In a recent review published about HFNC therapy for bronchiolitis, the authors concluded that more studies comparing HFNC therapy and NIV are necessary. The Pediatric Acute Lung Injury Consensus Conference (PALICC-2) also recommends further studies to elucidate the importance of HFNC therapy in the management of respiratory distress syndrome in children. It is notable to reinforce that our results were found in patients with mild to moderate respiratory distress. Those patients who presented with severe bronchiolitis and evidence of acute respiratory distress syndrome (ARDS) could initially benefit from end-expiratory pressure (EPAP) and were excluded from randomization. Despite that consideration, we assume that our results can contribute to the understanding of therapy adjustment in cases of bronchiolitis that progress to respiratory failure [6, 18].
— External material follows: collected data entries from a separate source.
-- pv_equiv track=rewrite | github.com/rohithreddybc/research-command-center | scripts/05_score_topics.py | gap_phrase_hits
-- ===== SOURCE A (Python) =====
-- from typing import Any
--
-- GAP_PHRASES = [
--     "future work", "limitation", "limited to",
--     "do not generalize", "not robust", "remains an open",
--     "remains unclear", "open question", "no benchmark exists",
--     "no standard", "no consensus", "lack of", "insufficient",
--     "we leave", "out of scope", "as future",
-- ]
--
-- def gap_phrase_hits(papers: list[dict[str, Any]]) -> int:
--     hits = 0
--     for p in papers:
--         ab = (p.get("abstract") or "").lower()
--         for ph in GAP_PHRASES:
--             if ph in ab:
--                 hits += 1
--                 break
--     return hits
-- ===== SOURCE B (Python) =====
-- GAP_PHRASES = [
--     "future work", "limitation", "limited to",
--     "do not generalize", "not robust", "remains an open",
--     "remains unclear", "open question", "no benchmark exists",
--     "no standard", "no consensus", "lack of", "insufficient",
--     "we leave", "out of scope", "as future",
-- ]
--
-- def _scan(ab):
--     # naive multi-pattern matcher: one left-to-right pass over the abstract,
--     # testing every phrase as a prefix at each position
--     for i in range(len(ab)):
--         for ph in GAP_PHRASES:
--             if ab.startswith(ph, i):
--                 return True
--     return False
--
-- def gap_phrase_hits(papers):
--     # staged: normalize every abstract first, then count the matching ones
--     abstracts = [(p.get("abstract") or "").lower() for p in papers]
--     return len([ab for ab in abstracts if _scan(ab)])
-- ===== Notes on version B (the rewrite author's own statement) =====
-- stated objective: alternative
-- what changed: Replaces A's single accumulator loop with a per-phrase 'in' search and early break by a staged pipeline: first normalize all abstracts, then count via filter-length, with the per-abstract test done as one left-to-right position scan checking every phrase as a prefix at each position (naive multi-pattern matcher).
import Mathlib
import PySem

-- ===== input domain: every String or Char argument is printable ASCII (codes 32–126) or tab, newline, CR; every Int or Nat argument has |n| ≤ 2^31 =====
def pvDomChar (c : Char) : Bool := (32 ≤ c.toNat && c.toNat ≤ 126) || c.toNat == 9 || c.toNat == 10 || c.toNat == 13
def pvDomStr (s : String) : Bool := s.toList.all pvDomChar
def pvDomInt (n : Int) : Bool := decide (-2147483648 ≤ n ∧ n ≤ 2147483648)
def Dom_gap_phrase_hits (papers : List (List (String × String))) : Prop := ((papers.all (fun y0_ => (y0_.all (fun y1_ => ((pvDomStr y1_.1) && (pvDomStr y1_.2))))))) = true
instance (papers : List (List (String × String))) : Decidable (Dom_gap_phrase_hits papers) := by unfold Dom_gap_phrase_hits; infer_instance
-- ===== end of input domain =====

-- B restructures A as a staged pipeline (normalize all abstracts, then count by filter-length)
-- whose per-abstract test is a single position scan checking every phrase as a prefix (alternative).

def GAP_PHRASES : List String := [
    "future work", "limitation", "limited to",
    "do not generalize", "not robust", "remains an open",
    "remains unclear", "open question", "no benchmark exists",
    "no standard", "no consensus", "lack of", "insufficient",
    "we leave", "out of scope", "as future"]

-- ===== PORT A =====
-- inner loop: 'for ph in GAP_PHRASES: if ph in ab: hits += 1; break'
def gapLoopA (ab : String) : List String → Bool
  | [] => false
  | ph :: rest => if PySem.Str.isIn ph ab then true else gapLoopA ab rest

def gap_phrase_hits (papers : List (List (String × String))) : Int :=
  papers.foldl (fun hits p =>
    -- (p.get("abstract") or "").lower(); 'x or ""' yields "" exactly when get is None or "",
    -- which coincides with getD ""
    let ab := PySem.Str.lower (((PySem.Dict.mk p).get? "abstract").getD "")
    if gapLoopA ab GAP_PHRASES then hits + 1 else hits) 0

-- ===== PORT B =====
-- _scan: for i in range(len(ab)): for ph: if ab.startswith(ph, i): return True
-- recursion over the suffix ab[i:]; ab.startswith(ph, i) = Chars.startswith (toList of ab[i:]) ph
def scanB : List Char → Bool
  | [] => false
  | c :: rest =>
    if GAP_PHRASES.any (fun ph => PySem.Chars.startswith (c :: rest) ph.toList) then true
    else scanB rest

-- abstracts = [(p.get("abstract") or "").lower() for p in papers]; len([ab for ab in abstracts if _scan(ab)])
def gap_phrase_hits_alt (papers : List (List (String × String))) : Int :=
  let abstracts := papers.map (fun p => PySem.Str.lower (((PySem.Dict.mk p).get? "abstract").getD ""))
  (abstracts.filter (fun ab => scanB ab.toList)).length

-- ===== PRECONDITION & SPEC =====
def Spec_gap_phrase_hits (papers : List (List (String × String))) (out : Int) : Prop := out = gap_phrase_hits_alt papers
instance (papers : List (List (String × String))) (out : Int) : Decidable (Spec_gap_phrase_hits papers out) := by unfold Spec_gap_phrase_hits; infer_instance

-- ===== CLAIM (what is proved, stated in full; the proofs are below) =====
def Claim_equal_gap_phrase_hits : Prop := ∀ (papers : List (List (String × String))), Dom_gap_phrase_hits papers → Spec_gap_phrase_hits papers (gap_phrase_hits papers)

-- ===== LEMMAS AND PROOFS =====

-- A's break-loop is an 'any' over the phrases
theorem gapLoopA_eq_any (ab : String) (l : List String) :
    gapLoopA ab l = l.any (fun ph => PySem.Str.isIn ph ab) := by
  induction l with
  | nil => rfl
  | cons ph rest ih =>
    rw [gapLoopA]; split_ifs with h
    · rw [PySem.Str.isIn_eq] at h
      simp [List.any_cons, h]
    · rw [PySem.Str.isIn_eq] at h
      simp [List.any_cons, h, ih]

-- one unfolding step of B's scan
theorem scanB_cons (c : Char) (rest : List Char) : scanB (c :: rest) =
    ((GAP_PHRASES.any fun ph => PySem.Chars.startswith (c :: rest) ph.toList) || scanB rest) := by
  rw [scanB]; split_ifs with h <;> simp [h]

-- B's position scan finds a phrase iff some phrase is an infix
theorem scanB_eq_any (s : List Char) :
    scanB s = GAP_PHRASES.any (fun ph => PySem.Chars.isIn ph.toList s) := by
  induction s with
  | nil => decide
  | cons c rest ih =>
    rw [scanB_cons, ih]
    rcases Bool.eq_false_or_eq_true (GAP_PHRASES.any (fun ph => PySem.Chars.isIn ph.toList (c :: rest))) with hR | hR <;> rw [hR]
    · simp only [List.any_eq_true] at hR
      obtain ⟨ph, hm, hin⟩ := hR
      rw [PySem.Chars.isIn_iff_infix, List.infix_cons_iff] at hin
      rcases hin with hp | hi
      · have hs : PySem.Chars.startswith (c :: rest) ph.toList = true :=
          (PySem.Chars.startswith_iff _ _).mpr hp
        simp only [Bool.or_eq_true, List.any_eq_true]
        exact Or.inl ⟨ph, hm, hs⟩
      · have hs : PySem.Chars.isIn ph.toList rest = true :=
          (PySem.Chars.isIn_iff_infix _ _).mpr hi
        simp only [Bool.or_eq_true, List.any_eq_true]
        exact Or.inr ⟨ph, hm, hs⟩
    · simp only [Bool.or_eq_false_iff, List.any_eq_false] at hR ⊢
      refine ⟨fun ph hm => ?_, fun ph hm => ?_⟩
      · have h2 := hR ph hm
        intro hs
        rw [PySem.Chars.startswith_iff] at hs
        rw [Bool.not_eq_true, PySem.Chars.isIn_eq_false_iff] at h2
        exact h2 hs.isInfix
      · have h2 := hR ph hm
        rw [Bool.not_eq_true, PySem.Chars.isIn_eq_false_iff] at h2
        rw [Bool.not_eq_true, PySem.Chars.isIn_eq_false_iff]
        intro hs
        exact h2 (hs.trans (List.suffix_cons c rest).isInfix)

-- the two per-paper tests agree
theorem inner_eq (ab : String) :
    gapLoopA ab GAP_PHRASES = scanB ab.toList := by
  rw [gapLoopA_eq_any, scanB_eq_any]
  simp [PySem.Str.isIn]

-- counting fold equals filter-length, shifted by the accumulator
theorem foldl_count_eq (papers : List (List (String × String))) (acc : Int) :
    papers.foldl (fun hits p =>
      let ab := PySem.Str.lower (((PySem.Dict.mk p).get? "abstract").getD "")
      if gapLoopA ab GAP_PHRASES then hits + 1 else hits) acc
    = acc + ((papers.map (fun p => PySem.Str.lower (((PySem.Dict.mk p).get? "abstract").getD ""))).filter
        (fun ab => scanB ab.toList)).length := by
  induction papers generalizing acc with
  | nil => simp
  | cons p rest ih =>
    rw [List.foldl_cons, ih]
    simp only [List.map_cons, List.filter_cons, inner_eq]
    split_ifs with h <;> first | (simp; omega) | simp

-- ===== VERDICT (by name: the statement is the Claim_ definition above) =====
theorem gap_phrase_hits_spec : Claim_equal_gap_phrase_hits := by
  intro papers _
  unfold Spec_gap_phrase_hits gap_phrase_hits gap_phrase_hits_alt
  rw [foldl_count_eq]
  simp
This study has several limitations: it was carried out in a single center and had a small sample size. It was not possible to blind patients or researchers. The hospital is primarily a teaching institution with 24-h resident coverage led by staff in the emergency department and PICU. The initiation of HFNC/NIV therapy was determined by clinicians, and children who were admitted for severe respiratory distress were not randomized. Only failure criteria were established. There was no specific protocol for NIV weaning, only for HFNC weaning. NIV asynchrony was not evaluated and might have influenced sedation requirement as well as the respiratory failure rate. Furthermore, crossover was not allowed, and no other ventilatory therapy support was provided (e.g., NIV in the case of HFNC therapy failure) before intubation. Extubation failure was not evaluated. Several risk factors for intubation and ICU admission (blood gas analysis, radiological changes, vasoactive drugs, bacterial coinfection, and fluid overload) were not evaluated. In addition, this research was initiated during the coronavirus disease 2019 pandemic, a period in which viral circulation and clinical presentation changed. Therefore, it is not possible to say thus far whether these findings will be only isolated points or trends. We cannot assess the cost-effectiveness of both modalities of respiratory support. Usually, HFNC therapy itself is more expensive than NIV, which may impair its application, especially in low-income countries [38, 51, 52].

Nevertheless, the population analyzed reflects the majority of patients treated in clinical practice—infants under 2 years old admitted to emergency and PICU departments with no comorbidities and a positive panel result for respiratory syncytial virus—which makes its external validation possible. In addition, the rate of therapy failure and need for invasive mechanical ventilation were similar to those in previous publications. Considering state-of-the-art HFNC therapy for bronchiolitis, our study can clarify its clinical applicability in the pediatric population [48].

Conclusion

HFNC therapy is noninferior to NIV in infants admitted for bronchiolitis in mild to moderate respiratory distress. This therapy could also contribute to a shorter duration of mechanical ventilation, a shorter hospital LOS, and a reduced need for sedatives.